La vie contrariée de l’indomptable Elvire

Toute la littérature, rien que la littérature
Madame de Brissac est une romancière qui a quitté la farce du journalisme pour le sérieux de la vie des bois.
« J’assistais à la disparition de mon enfance, je la voyais s’enfoncer comme je voyais le soleil disparaître chaque soir, dans l’or des blés, je découvrais l’inexorable, mot qui vient d’oraison et d’os, la bouche, mot qui signifie qu’aucune plainte, aucune prière ne pourra faire revenir le temps. Les ailes d’Icare se détachaient de mes flancs, j’entrais dans le moment de ma vie que j’ai le plus détesté, l’adolescence. » – Quel roman ne dissimule une part de biographie, si trafiquée soit-elle ? C’est par là que “La Corde et le vent” est un roman, même s’il en a peu les caractéristiques, étant plus proche du récit ou plus simplement de la chronique.
On suit comme l’on peut les arcanes de la famille Boussoglou, ses hérédités, ses secrets d’alcôve, ses existences fragiles, ballotées comme la destinée même de ce monde qui, disait Tocqueville, « marche par les faits, mais souvent au rebours des volontés qui la produisent semblable au cerf-volant qui chemine par l’action opposée du vent et de la corde ». Le vent, c’est la révolution ; la corde, c’est la réaction.
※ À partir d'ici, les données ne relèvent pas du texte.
theorem hsdLoop_spec : ∀ (n : ℕ) (num1 num2 : Int), num1.toNat = n → ∀ D : List Int,
    D.length = 10 →
    (hsdLoop D num1 num2).length = 10 ∧
    ∀ d : Int, 0 ≤ d → d < 10 →
      PySem.List.pyGetD (hsdLoop D num1 num2) d 0
        = PySem.List.pyGetD D d 0
          + (((sdLoop [] [] num1 num2).1.count d : ℕ) : Int)
          - (((sdLoop [] [] num1 num2).2.count d : ℕ) : Int) := by
  intro n
  induction n using Nat.strong_induction_on with
  | _ n ih =>
    intro num1 num2 hn D hD
    by_cases h : 0 < num1 ∧ 0 < num2
    · have hlt : (PySem.Int.floordiv num1 10).toNat < n := hn ▸ pv_div10_lt num1 h.1
      set m1 := PySem.Int.mod num1 10 with hm1
      set m2 := PySem.Int.mod num2 10 with hm2
      have hb1 : 0 ≤ m1 ∧ m1 < 10 :=
        ⟨PySem.Int.mod_nonneg num1 (by norm_num), PySem.Int.mod_lt num1 (by norm_num)⟩
      have hb2 : 0 ≤ m2 ∧ m2 < 10 :=
        ⟨PySem.Int.mod_nonneg num2 (by norm_num), PySem.Int.mod_lt num2 (by norm_num)⟩
      set D1 := PySem.List.pySetD D m1 (PySem.List.pyGetD D m1 0 + 1) with hD1
      set D2 := PySem.List.pySetD D1 m2 (PySem.List.pyGetD D1 m2 0 - 1) with hD2
      have hD1l : D1.length = 10 := by rw [hD1, PySem.List.length_pySetD, hD]
      have hD2l : D2.length = 10 := by rw [hD2, PySem.List.length_pySetD, hD1l]
      have g1 : ∀ e : Int, 0 ≤ e → e < 10 →
          PySem.List.pyGetD D1 e 0 = PySem.List.pyGetD D e 0 + (if e = m1 then 1 else 0) := by
        intro e he0 he1
        rw [hD1, pv_getD_setD D m1 _ e hb1.1 (by rw [hD]; exact_mod_cast hb1.2) he0]
        split_ifs with hem
        · subst hem; ring
        · ring
      have g2 : ∀ e : Int, 0 ≤ e → e < 10 →
          PySem.List.pyGetD D2 e 0 = PySem.List.pyGetD D e 0
            + (if e = m1 then 1 else 0) - (if e = m2 then 1 else 0) := by
        intro e he0 he1
        rw [hD2, pv_getD_setD D1 m2 _ e hb2.1 (by rw [hD1l]; exact_mod_cast hb2.2) he0]
        by_cases hem : e = m2
        · subst hem
          rw [if_pos rfl, g1 m2 he0 he1, if_pos rfl]
        · rw [if_neg hem, g1 e he0 he1, if_neg hem]
          ring
      have ih1 := ih _ hlt (PySem.Int.floordiv num1 10) (PySem.Int.floordiv num2 10) rfl D2 hD2l
      have unfL : hsdLoop D num1 num2
          = hsdLoop D2 (PySem.Int.floordiv num1 10) (PySem.Int.floordiv num2 10) := by
        rw [hsdLoop, dif_pos h]
      have unfR : sdLoop ([] : List Int) ([] : List Int) num1 num2
          = ([m1] ++ (sdLoop [] [] (PySem.Int.floordiv num1 10) (PySem.Int.floordiv num2 10)).1,
             [m2] ++ (sdLoop [] [] (PySem.Int.floordiv num1 10) (PySem.Int.floordiv num2 10)).2) := by
        conv_lhs => rw [sdLoop, dif_pos h]
        rw [sdLoop_append _ (PySem.Int.floordiv num1 10) (PySem.Int.floordiv num2 10) rfl]
        simp only [List.nil_append]
        rfl
      refine ⟨by rw [unfL]; exact (ih1.1), ?_⟩
      intro d hd0 hd1
      rw [unfL, ih1.2 d hd0 hd1, unfR, g2 d hd0 hd1]
      simp only [List.count_append, List.count_singleton, beq_iff_eq]
      push_cast
      split_ifs <;> omega
    · have unfL : hsdLoop D num1 num2 = D := by rw [hsdLoop, dif_neg h]
      have unf0 : sdLoop ([] : List Int) ([] : List Int) num1 num2 = ([], []) := by
        rw [sdLoop, dif_neg h]
      rw [unfL, unf0]
      exact ⟨hD, by intro d _ _; simp⟩

theorem hsd_eq_sd (num1 num2 : Int) : has_same_digits num1 num2 = same_digits num1 num2 := by
  apply Bool.coe_iff_coe.mp
  obtain ⟨hlen, hget⟩ := hsdLoop_spec num1.toNat num1 num2 rfl (List.replicate 10 0) (by simp)
  have hrep : ∀ d : Int, 0 ≤ d → d < 10 →
      PySem.List.pyGetD (List.replicate 10 (0 : Int)) d 0 = 0 := by
    intro d h0 h1
    rw [PySem.List.pyGetD_eq_getElem _ 0 h0 (by simp; omega)]
    simp only [List.getElem_replicate]
  constructor
  · intro hall
    have hcnt : ∀ d : Int,
        (sdLoop [] [] num1 num2).1.count d = (sdLoop [] [] num1 num2).2.count d := by
      intro d
      by_cases hd : 0 ≤ d ∧ d < 10
      · have hx : PySem.List.pyGetD (hsdLoop (List.replicate 10 0) num1 num2) d 0 = 0 := by
          rw [PySem.List.pyGetD_eq_getElem _ 0 hd.1 (by rw [hlen]; exact_mod_cast hd.2)]
          have hmem := List.getElem_mem
            (show d.toNat < (hsdLoop (List.replicate 10 0) num1 num2).length by
              rw [hlen]; omega)
          unfold has_same_digits at hall
          rw [List.all_eq_true] at hall
          simpa using hall _ hmem
        have := hget d hd.1 hd.2
        rw [hx, hrep d hd.1 hd.2] at this
        omega
      · rw [List.count_eq_zero.mpr, List.count_eq_zero.mpr]
        · intro hmem
          exact hd (sdLoop_mem num1.toNat num1 num2 rfl d (Or.inr hmem))
        · intro hmem
          exact hd (sdLoop_mem num1.toNat num1 num2 rfl d (Or.inl hmem))
    unfold same_digits
    rw [beq_iff_eq, PySem.List.sorted_id_eq_sorted_id_iff_perm]
    exact List.perm_iff_count.mpr hcnt
  · intro hsame
    unfold same_digits at hsame
    rw [beq_iff_eq, PySem.List.sorted_id_eq_sorted_id_iff_perm] at hsame
    have hcnt := List.perm_iff_count.mp hsame
    unfold has_same_digits
    rw [List.all_eq_true]
    intro x hx
    obtain ⟨k, hk, hxk⟩ := List.mem_iff_getElem.mp hx
    have hk10 : k < 10 := by rw [hlen] at hk; exact hk
    have := hget (k : Int) (by positivity) (by exact_mod_cast hk10)
    rw [hrep (k : Int) (by positivity) (by exact_mod_cast hk10), hcnt] at this
    have hz : PySem.List.pyGetD (hsdLoop (List.replicate 10 0) num1 num2) (k : Int) 0 = x := by
      rw [PySem.List.pyGetD_eq_getElem _ 0 (by positivity) (by rw [hlen]; exact_mod_cast hk10)]
      simpa using hxk
    rw [hz] at this
    simp only [beq_iff_eq]
    omega

-- ---- the value held by A's sieve after processing all primes < i ----

def smoothA (i j : ℕ) : ℕ := ∏ p ∈ j.primeFactors.filter (fun p => p < i), p ^ j.factorization p

def partA (i j : ℕ) : ℕ := (j / smoothA i j) * (smoothA i j).totient

theorem smoothA_pos (i j : ℕ) : 0 < smoothA i j := by
  refine Finset.prod_pos ?_
  intro p hp
  exact pow_pos (Nat.prime_of_mem_primeFactors (Finset.mem_filter.mp hp).1).pos _

theorem smoothA_dvd (i j : ℕ) : smoothA i j ∣ j := by
  rcases Nat.eq_zero_or_pos j with hj | hj
  · subst hj; exact dvd_zero _
  have hfull : ∏ p ∈ j.primeFactors, p ^ j.factorization p = j := by
    rw [← Nat.support_factorization]
    exact Nat.prod_factorization_pow_eq_self (by omega)
  calc smoothA i j ∣ ∏ p ∈ j.primeFactors, p ^ j.factorization p :=
        Finset.prod_dvd_prod_of_subset _ _ _ (Finset.filter_subset _ _)
    _ = j := hfull

theorem smoothA_two (j : ℕ) : smoothA 2 j = 1 := by
  unfold smoothA
  rw [Finset.filter_false_of_mem, Finset.prod_empty]
  intro p hp
  have := (Nat.prime_of_mem_primeFactors hp).two_le
  omega

theorem partA_two (j : ℕ) : partA 2 j = j := by
  simp [partA, smoothA_two]

theorem partA_zero (i : ℕ) : partA i 0 = 0 := by
  simp [partA]

theorem partA_eq_totient (i j : ℕ) (hj : j < i) : partA i j = j.totient := by
  rcases Nat.eq_zero_or_pos j with h0 | h0
  · subst h0; simp [partA_zero]
  have hfilter : j.primeFactors.filter (fun p => p < i) = j.primeFactors := by
    refine Finset.filter_eq_self.mpr ?_
    intro p hp
    have := Nat.le_of_dvd h0 (Nat.dvd_of_mem_primeFactors hp)
    omega
  have hfull : smoothA i j = j := by
    unfold smoothA
    rw [hfilter, ← Nat.support_factorization]
    exact Nat.prod_factorization_pow_eq_self (by omega)
  unfold partA
  rw [hfull, Nat.div_self h0, one_mul]

theorem partA_prime_self (i : ℕ) (hp : i.Prime) : partA i i = i := by
  have h1 : smoothA i i = 1 := by
    unfold smoothA
    rw [hp.primeFactors, Finset.filter_false_of_mem, Finset.prod_empty]
    intro p hpm
    rw [Finset.mem_singleton] at hpm
    omega
  unfold partA
  rw [h1, Nat.div_one, Nat.totient_one, mul_one]

theorem partA_comp_lt (i : ℕ) (h2 : 2 ≤ i) (hnp : ¬ i.Prime) : partA i i < i := by
  set p := i.minFac with hpdef
  have hplt : p < i := (Nat.not_prime_iff_minFac_lt h2).mp hnp
  have hpp : p.Prime := Nat.minFac_prime (by omega)
  have hpmem : p ∈ i.primeFactors.filter (fun q => q < i) :=
    Finset.mem_filter.mpr ⟨Nat.mem_primeFactors.mpr ⟨hpp, Nat.minFac_dvd i, by omega⟩, hplt⟩
  have hv : 0 < i.factorization p :=
    hpp.factorization_pos_of_dvd (by omega) (Nat.minFac_dvd i)
  have hps : p ∣ smoothA i i :=
    dvd_trans (dvd_pow_self p (by omega)) (Finset.dvd_prod_of_mem _ hpmem)
  have hs1 : 1 < smoothA i i := lt_of_lt_of_le hpp.one_lt (Nat.le_of_dvd (smoothA_pos i i) hps)
  have hsd : smoothA i i ∣ i := smoothA_dvd i i
  have hq : 0 < i / smoothA i i := Nat.div_pos (Nat.le_of_dvd (by omega) hsd) (smoothA_pos i i)
  calc partA i i < (i / smoothA i i) * smoothA i i :=
        mul_lt_mul_of_pos_left (Nat.totient_lt _ hs1) hq
    _ = i := Nat.div_mul_cancel hsd

theorem smoothA_succ_not_mem (i j : ℕ) (h : i ∉ j.primeFactors) :
    smoothA (i+1) j = smoothA i j := by
  unfold smoothA
  congr 1
  ext p
  simp only [Finset.mem_filter]
  constructor
  · rintro ⟨hm, hlt⟩
    refine ⟨hm, ?_⟩
    rcases Nat.lt_succ_iff_lt_or_eq.mp hlt with h' | h'
    · exact h'
    · exact absurd (h' ▸ hm) h
  · rintro ⟨hm, hlt⟩
    exact ⟨hm, by omega⟩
L’auteur évoque sa brève carrière journalistique, traversée par les « événements » de mai 68 : « Ces journées ont fait de cette charmante cité qu’est Paris au mois de mai une sorte d’omelette jaune qui sent le brûlé. Plus un étranger, des détritus, plus un autobus, sauf sur le toit. La Sorbonne est devenue un lieu de pèlerinage pour Parisiens. (…) Le parti communiste est fort embarrassé, il n’est pas sûr que là-bas, à Moscou, on apprécie beaucoup le cancan… » Le récit s’enrichit de quelques piques contre le général de Gaulle (c’est de famille).
La brève carrière journalistique où l’on croit reconnaître “le Monde” et André Fontaine nous vaut quelques descriptions piquantes. Mais la réponse de la charmante Elvire est cinglante : « Et nous, qui sommes-nous pour rendre compte de ces choses ? Des guetteurs ? Des violeurs de morgue, d’hospices, de stades, de bidonvilles, de loges de concierge plastiquées ? (…) Nous sommes les maigres chiens de l’information, nous obéissons exclusivement au fait. Mais qu’est-ce qui nous fait dire qu’un fait est un fait, pas une nouvelle tendancieuse, pas le rayon de nos yeux ? » L’auteur, ses précédents romans nous l’ont appris, est une femme qui appartient d’abord à son terroir. Les histoires de famille la tourmentent, le printemps bat sa femme. Elle avait deux grand’mères, une qui baisait et une qui ne baisait pas.
Cela créa quelque désordre. On n’apprend ces choses qu’à la sauvette. Elvire de Brissac est une romancière née qui semble avoir un trousseau de clefs caché dans un manchon de la belle époque. Elle étend ce talent à l’art du récit. Pour elle, le mystère des êtres rejoint celui des forêts, la solitude des êtres celle des arbres, qu’elle marque quand vient l’âge. Définition officielle de l’auteur : « forestière et écrivain ». Il y a belle lurette qu’elle a quitté le journalisme parisien pour le sérieux de la vie des bois, où elle pactise avec la rébellion, une rébellion qu’elle apprivoise par l’écriture qui se fait parfois énigmatique. L’auteur tente une fois de plus une échappée vers le mythe jüngerien du « recours aux forêts », son imaginaire lutte avec une angoisse jamais nommée, le lien de parenté. Un très bel exercice de style.
P.S.R.
La corde et le vent, d’Elvire de Brissac, Grasset, collection Roman, 216 p., 18 €.